# [INPUT MATERIAL]
※ ※ ※

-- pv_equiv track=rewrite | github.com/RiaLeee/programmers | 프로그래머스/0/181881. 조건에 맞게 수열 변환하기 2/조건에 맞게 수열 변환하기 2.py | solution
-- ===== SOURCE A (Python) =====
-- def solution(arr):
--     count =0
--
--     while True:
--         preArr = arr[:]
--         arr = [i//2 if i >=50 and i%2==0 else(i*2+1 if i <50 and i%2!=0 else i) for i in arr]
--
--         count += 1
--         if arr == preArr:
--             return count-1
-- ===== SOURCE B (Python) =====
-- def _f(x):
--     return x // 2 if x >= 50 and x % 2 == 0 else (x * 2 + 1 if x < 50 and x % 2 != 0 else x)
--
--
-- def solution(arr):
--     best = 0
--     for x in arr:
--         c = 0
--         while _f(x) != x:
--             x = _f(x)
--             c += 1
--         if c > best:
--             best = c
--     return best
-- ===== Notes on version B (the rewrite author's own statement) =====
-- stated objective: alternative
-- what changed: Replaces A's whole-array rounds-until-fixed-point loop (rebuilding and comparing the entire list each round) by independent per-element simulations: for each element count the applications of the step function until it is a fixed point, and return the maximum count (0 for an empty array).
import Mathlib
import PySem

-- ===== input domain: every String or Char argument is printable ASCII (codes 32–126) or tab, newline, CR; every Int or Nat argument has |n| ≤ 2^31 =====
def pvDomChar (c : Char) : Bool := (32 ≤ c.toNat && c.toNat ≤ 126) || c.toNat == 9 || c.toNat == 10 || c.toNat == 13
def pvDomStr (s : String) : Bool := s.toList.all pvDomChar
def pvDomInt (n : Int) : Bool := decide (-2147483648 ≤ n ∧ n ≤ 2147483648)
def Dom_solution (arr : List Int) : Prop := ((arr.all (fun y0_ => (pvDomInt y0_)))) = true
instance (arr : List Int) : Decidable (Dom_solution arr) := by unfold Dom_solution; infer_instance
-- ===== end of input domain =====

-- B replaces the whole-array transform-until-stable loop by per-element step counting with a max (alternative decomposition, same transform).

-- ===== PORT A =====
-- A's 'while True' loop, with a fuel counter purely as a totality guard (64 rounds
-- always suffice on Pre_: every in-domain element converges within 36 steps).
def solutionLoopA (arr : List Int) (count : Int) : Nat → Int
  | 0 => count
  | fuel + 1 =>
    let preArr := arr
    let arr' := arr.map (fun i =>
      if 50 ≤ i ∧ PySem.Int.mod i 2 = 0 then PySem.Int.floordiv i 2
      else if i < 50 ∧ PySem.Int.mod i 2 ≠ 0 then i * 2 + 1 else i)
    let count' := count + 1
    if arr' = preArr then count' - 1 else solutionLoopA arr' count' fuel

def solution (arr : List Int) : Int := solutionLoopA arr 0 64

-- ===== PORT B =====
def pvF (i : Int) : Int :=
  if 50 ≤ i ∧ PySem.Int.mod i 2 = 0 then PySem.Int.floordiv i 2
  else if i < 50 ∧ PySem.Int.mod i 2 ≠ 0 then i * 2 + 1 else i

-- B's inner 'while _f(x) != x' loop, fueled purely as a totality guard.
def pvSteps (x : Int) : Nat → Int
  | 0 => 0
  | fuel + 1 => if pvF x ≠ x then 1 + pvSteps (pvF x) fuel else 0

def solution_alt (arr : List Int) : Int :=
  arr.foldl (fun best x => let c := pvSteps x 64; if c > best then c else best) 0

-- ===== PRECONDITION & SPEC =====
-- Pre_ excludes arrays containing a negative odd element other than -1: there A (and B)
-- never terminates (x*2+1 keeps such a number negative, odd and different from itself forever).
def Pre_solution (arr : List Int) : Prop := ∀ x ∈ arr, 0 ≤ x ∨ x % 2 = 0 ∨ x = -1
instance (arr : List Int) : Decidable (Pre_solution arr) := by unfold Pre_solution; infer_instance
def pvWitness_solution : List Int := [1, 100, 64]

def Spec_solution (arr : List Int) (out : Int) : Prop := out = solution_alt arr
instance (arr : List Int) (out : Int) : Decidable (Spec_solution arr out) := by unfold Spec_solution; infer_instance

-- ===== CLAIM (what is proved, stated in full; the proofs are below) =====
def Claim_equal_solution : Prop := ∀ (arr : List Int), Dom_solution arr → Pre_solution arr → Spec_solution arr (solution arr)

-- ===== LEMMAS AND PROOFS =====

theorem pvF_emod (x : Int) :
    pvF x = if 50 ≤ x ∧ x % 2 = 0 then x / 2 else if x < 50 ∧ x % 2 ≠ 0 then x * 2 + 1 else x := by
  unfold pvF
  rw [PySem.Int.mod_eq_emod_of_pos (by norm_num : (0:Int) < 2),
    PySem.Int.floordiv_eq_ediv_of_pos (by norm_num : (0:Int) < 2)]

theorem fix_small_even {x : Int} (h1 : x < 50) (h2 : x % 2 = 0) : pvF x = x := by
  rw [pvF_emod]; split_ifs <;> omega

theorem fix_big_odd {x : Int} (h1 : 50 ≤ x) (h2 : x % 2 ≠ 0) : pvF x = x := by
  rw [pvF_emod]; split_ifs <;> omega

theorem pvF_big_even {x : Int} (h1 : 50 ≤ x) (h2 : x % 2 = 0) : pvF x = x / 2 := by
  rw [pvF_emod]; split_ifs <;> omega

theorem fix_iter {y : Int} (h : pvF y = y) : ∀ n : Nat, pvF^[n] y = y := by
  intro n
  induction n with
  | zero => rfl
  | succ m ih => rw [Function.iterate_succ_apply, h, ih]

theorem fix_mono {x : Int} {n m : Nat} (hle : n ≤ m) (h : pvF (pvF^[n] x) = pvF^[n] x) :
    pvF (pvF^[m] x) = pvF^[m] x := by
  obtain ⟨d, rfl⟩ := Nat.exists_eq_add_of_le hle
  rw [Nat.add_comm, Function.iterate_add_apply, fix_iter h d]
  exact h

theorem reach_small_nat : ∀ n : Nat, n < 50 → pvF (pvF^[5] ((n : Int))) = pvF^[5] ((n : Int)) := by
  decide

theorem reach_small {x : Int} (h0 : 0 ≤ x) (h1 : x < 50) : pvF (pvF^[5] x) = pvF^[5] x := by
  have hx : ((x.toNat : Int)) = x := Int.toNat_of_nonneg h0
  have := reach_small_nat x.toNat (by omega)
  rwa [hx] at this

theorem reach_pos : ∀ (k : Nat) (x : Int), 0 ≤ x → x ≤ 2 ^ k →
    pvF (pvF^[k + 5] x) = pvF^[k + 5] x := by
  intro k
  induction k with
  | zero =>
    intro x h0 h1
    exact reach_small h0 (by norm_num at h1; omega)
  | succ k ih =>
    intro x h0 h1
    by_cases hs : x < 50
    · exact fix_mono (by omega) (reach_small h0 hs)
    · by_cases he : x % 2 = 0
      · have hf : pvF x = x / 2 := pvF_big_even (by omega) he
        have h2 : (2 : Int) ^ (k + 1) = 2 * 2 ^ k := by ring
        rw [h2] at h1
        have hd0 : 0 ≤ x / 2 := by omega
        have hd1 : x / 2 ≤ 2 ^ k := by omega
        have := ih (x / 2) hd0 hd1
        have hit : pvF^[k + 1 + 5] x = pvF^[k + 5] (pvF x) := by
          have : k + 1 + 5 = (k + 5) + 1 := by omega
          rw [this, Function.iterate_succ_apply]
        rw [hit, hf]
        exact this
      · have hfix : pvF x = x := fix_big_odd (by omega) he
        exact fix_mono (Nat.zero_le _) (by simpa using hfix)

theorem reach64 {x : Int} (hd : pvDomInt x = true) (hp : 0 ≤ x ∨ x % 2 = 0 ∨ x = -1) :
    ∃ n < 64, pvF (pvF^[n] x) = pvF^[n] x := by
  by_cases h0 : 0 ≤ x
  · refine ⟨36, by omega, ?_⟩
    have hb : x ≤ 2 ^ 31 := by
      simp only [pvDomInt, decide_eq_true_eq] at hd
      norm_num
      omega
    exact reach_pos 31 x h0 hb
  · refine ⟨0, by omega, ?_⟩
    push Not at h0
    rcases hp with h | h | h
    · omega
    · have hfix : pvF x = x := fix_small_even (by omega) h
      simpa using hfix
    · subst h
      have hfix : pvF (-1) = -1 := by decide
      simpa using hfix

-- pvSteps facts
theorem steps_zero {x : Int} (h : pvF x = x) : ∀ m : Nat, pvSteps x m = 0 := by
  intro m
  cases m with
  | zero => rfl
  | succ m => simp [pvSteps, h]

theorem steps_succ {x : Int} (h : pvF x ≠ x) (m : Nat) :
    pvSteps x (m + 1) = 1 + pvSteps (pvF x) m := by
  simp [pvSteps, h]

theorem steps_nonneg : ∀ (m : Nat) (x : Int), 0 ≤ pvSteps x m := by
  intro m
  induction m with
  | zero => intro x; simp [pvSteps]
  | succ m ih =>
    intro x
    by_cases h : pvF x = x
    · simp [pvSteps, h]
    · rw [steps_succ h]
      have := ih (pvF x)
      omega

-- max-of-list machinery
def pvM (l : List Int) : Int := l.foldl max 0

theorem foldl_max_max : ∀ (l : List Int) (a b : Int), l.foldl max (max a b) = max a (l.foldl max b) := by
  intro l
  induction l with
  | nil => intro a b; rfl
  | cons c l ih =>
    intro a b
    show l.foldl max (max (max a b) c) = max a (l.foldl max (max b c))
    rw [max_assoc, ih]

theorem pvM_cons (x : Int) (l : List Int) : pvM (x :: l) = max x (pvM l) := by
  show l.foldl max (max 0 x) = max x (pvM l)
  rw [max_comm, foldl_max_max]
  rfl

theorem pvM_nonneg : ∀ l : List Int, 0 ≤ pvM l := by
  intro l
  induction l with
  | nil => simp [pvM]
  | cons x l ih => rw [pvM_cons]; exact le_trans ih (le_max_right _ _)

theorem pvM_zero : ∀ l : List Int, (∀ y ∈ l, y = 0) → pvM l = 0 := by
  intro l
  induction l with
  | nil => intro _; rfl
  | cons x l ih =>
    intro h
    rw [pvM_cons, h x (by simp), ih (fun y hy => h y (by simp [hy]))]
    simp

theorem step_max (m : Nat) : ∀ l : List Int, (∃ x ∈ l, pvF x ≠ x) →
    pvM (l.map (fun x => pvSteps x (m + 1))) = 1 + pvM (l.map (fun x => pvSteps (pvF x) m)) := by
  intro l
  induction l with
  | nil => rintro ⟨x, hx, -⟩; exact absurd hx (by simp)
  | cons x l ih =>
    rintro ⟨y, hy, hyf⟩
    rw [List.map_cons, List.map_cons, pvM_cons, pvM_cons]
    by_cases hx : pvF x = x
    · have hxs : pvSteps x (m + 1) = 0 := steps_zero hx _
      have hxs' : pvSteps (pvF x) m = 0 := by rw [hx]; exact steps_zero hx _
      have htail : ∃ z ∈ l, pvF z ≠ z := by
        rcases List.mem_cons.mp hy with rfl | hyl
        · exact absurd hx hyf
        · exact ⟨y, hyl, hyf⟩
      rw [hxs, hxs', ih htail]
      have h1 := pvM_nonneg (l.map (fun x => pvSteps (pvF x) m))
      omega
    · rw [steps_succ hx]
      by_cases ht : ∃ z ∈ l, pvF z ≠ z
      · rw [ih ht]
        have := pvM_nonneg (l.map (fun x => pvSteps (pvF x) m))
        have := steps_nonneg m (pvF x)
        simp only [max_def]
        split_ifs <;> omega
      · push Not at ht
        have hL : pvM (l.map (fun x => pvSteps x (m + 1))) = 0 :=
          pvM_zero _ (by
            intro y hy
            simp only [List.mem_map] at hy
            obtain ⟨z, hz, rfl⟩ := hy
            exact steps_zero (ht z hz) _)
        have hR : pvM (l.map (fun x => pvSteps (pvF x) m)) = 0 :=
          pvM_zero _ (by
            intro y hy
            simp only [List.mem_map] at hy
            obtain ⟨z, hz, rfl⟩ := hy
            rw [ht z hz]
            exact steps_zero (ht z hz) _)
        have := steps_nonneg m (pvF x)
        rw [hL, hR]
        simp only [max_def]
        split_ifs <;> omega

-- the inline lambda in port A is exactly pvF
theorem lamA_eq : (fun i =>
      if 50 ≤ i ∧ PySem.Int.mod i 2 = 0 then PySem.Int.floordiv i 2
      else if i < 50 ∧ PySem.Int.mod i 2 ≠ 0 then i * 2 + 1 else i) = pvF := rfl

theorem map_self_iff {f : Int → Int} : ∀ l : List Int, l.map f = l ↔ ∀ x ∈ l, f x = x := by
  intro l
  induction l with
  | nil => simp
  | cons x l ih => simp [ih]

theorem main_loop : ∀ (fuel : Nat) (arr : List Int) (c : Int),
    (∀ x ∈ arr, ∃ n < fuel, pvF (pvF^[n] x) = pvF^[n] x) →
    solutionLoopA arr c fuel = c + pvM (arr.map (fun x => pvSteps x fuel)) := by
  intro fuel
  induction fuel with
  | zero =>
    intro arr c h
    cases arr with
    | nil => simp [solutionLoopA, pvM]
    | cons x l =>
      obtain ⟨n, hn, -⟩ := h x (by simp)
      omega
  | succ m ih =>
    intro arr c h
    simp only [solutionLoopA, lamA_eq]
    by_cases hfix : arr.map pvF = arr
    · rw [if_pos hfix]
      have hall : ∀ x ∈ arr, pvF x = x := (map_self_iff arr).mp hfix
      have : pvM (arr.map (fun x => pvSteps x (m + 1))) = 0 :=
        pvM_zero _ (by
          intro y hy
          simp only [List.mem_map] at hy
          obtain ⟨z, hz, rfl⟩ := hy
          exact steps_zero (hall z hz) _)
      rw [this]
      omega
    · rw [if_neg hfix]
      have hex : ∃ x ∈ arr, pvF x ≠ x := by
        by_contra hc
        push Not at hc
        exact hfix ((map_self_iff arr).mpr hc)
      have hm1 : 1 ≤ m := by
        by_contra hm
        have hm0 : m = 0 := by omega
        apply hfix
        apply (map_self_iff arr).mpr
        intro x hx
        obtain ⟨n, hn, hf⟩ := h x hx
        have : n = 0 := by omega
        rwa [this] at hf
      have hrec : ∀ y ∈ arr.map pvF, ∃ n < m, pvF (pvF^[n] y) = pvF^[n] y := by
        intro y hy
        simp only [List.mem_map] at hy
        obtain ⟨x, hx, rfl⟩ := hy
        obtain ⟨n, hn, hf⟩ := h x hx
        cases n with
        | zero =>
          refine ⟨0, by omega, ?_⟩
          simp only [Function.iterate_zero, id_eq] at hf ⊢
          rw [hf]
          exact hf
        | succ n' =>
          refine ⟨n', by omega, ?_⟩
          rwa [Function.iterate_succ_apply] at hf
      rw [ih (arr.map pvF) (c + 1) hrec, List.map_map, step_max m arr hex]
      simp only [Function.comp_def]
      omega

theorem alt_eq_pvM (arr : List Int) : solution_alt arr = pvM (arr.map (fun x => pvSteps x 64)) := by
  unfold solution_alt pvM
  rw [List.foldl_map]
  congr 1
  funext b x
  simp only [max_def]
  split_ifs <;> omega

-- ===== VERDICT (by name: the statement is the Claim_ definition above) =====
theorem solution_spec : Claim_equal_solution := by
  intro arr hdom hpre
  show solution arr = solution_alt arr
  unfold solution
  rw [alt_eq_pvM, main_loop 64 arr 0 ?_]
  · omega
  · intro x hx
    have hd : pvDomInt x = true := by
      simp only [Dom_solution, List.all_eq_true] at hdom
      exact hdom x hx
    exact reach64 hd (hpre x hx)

※ ※ ※

# [AIM OF THE TASK]
Only certain lines are wanted. Please return exactly those from the top of the data through the line with "preArr = arr[:]".

# [ANSWER BELOW]
-- pv_equiv track=rewrite | github.com/RiaLeee/programmers | 프로그래머스/0/181881. 조건에 맞게 수열 변환하기 2/조건에 맞게 수열 변환하기 2.py | solution
-- ===== SOURCE A (Python) =====
-- def solution(arr):
--     count =0
--
--     while True:
--         preArr = arr[:]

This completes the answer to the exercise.